DATA FOR THIS TASK: Begin

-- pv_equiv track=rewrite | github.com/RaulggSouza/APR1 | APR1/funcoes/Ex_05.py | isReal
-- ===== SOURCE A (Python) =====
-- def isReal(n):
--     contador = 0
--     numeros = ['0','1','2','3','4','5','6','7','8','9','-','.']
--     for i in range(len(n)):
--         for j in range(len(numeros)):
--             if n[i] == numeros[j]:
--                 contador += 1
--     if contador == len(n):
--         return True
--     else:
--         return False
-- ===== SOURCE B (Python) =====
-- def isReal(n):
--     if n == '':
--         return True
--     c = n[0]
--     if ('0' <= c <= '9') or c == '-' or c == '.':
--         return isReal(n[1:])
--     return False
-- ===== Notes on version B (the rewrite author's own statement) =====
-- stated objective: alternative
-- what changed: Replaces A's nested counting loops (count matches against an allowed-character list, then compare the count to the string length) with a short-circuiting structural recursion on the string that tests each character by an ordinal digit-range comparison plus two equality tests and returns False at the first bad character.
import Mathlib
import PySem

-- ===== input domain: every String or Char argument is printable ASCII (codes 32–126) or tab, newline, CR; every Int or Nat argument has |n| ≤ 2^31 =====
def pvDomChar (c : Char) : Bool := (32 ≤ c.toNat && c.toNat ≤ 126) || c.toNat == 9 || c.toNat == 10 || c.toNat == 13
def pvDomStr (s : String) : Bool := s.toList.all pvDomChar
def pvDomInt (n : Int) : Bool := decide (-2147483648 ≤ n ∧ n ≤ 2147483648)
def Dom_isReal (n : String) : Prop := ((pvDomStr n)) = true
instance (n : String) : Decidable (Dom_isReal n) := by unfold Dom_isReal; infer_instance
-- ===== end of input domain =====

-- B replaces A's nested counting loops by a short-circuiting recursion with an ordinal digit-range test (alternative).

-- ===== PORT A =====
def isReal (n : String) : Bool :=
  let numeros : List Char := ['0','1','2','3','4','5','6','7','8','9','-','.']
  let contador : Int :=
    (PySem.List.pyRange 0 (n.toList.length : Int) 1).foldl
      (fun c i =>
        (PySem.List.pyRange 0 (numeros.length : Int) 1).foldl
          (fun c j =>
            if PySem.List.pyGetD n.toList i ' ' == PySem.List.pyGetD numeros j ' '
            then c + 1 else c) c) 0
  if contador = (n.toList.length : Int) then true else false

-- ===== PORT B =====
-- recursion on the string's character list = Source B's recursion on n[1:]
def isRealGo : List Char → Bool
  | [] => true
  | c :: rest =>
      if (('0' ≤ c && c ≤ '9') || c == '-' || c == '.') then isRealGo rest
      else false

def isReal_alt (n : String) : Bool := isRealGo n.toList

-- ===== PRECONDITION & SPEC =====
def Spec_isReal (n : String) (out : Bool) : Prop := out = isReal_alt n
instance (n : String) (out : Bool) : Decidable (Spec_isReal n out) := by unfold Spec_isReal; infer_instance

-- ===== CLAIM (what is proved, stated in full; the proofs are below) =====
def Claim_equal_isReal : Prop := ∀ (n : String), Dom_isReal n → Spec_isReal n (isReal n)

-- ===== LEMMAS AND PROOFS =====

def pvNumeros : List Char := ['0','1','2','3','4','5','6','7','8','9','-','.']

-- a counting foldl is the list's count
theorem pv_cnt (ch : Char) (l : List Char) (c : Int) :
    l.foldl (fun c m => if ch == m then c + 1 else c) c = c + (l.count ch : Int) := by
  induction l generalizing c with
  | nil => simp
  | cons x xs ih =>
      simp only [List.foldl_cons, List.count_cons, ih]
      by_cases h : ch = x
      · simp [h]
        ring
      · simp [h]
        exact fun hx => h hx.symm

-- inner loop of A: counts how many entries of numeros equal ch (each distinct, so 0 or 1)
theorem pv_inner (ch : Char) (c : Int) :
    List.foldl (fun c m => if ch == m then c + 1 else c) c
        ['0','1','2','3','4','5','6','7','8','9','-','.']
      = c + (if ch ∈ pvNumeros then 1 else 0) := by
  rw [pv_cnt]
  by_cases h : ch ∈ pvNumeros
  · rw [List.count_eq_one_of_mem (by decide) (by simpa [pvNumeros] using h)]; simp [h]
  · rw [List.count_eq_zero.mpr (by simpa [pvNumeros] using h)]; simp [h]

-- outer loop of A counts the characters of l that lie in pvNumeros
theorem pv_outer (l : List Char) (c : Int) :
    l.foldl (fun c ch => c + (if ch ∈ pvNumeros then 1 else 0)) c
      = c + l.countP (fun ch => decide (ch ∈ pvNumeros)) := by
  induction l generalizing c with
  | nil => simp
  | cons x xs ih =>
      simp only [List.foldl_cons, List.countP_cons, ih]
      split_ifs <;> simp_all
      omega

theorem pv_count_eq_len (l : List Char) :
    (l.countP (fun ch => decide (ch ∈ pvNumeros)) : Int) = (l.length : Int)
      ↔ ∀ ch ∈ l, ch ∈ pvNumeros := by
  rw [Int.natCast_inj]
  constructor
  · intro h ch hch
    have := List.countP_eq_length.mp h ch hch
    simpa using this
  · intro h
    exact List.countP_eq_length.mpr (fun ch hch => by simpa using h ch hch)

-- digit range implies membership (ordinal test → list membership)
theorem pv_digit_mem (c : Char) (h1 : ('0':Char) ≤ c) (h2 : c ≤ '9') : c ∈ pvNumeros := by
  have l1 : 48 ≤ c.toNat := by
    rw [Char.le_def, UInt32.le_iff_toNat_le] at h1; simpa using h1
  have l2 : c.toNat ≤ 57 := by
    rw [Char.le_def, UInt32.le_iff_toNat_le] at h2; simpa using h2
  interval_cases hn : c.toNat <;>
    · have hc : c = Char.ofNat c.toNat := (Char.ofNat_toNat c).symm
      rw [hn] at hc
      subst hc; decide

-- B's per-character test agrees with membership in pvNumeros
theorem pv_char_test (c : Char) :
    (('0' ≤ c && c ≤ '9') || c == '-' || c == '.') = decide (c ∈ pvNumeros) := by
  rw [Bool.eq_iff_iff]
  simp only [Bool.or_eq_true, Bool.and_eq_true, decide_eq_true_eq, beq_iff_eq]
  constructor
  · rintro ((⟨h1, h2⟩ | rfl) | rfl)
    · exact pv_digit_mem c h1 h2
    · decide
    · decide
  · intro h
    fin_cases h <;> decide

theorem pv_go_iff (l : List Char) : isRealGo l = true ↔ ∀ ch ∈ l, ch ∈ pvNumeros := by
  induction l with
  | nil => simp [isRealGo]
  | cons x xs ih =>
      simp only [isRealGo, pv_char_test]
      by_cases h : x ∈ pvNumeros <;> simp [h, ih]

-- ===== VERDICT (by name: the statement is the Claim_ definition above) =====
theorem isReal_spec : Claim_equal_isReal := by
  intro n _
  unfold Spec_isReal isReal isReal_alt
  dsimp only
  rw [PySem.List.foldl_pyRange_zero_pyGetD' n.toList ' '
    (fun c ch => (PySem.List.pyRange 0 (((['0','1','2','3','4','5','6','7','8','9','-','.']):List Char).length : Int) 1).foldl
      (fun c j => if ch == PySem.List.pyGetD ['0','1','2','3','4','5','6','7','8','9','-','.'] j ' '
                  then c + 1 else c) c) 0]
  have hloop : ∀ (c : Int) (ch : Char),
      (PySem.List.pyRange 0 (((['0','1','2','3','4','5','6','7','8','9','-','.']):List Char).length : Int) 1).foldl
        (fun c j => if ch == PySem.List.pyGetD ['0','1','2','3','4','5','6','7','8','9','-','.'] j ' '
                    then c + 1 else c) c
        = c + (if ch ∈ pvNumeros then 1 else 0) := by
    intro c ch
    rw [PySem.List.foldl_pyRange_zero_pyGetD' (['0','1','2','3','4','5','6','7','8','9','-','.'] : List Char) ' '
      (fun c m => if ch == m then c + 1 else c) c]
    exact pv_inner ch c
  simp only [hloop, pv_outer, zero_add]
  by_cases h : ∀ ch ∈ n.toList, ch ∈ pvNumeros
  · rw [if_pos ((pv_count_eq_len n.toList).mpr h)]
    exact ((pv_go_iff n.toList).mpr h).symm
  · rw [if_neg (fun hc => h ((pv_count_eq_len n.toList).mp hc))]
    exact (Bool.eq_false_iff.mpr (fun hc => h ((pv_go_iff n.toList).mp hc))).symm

DATA FOR THIS TASK: End

**EXERCISE OBJECTIVE**: Filter the entries down to the lines that hold "using". Copy those lines.

**EXERCISE SOLUTION**:
  · rw [List.count_eq_one_of_mem (by decide) (by simpa [pvNumeros] using h)]; simp [h]
  · rw [List.count_eq_zero.mpr (by simpa [pvNumeros] using h)]; simp [h]
    simpa using this
    exact List.countP_eq_length.mpr (fun ch hch => by simpa using h ch hch)
    rw [Char.le_def, UInt32.le_iff_toNat_le] at h1; simpa using h1
    rw [Char.le_def, UInt32.le_iff_toNat_le] at h2; simpa using h2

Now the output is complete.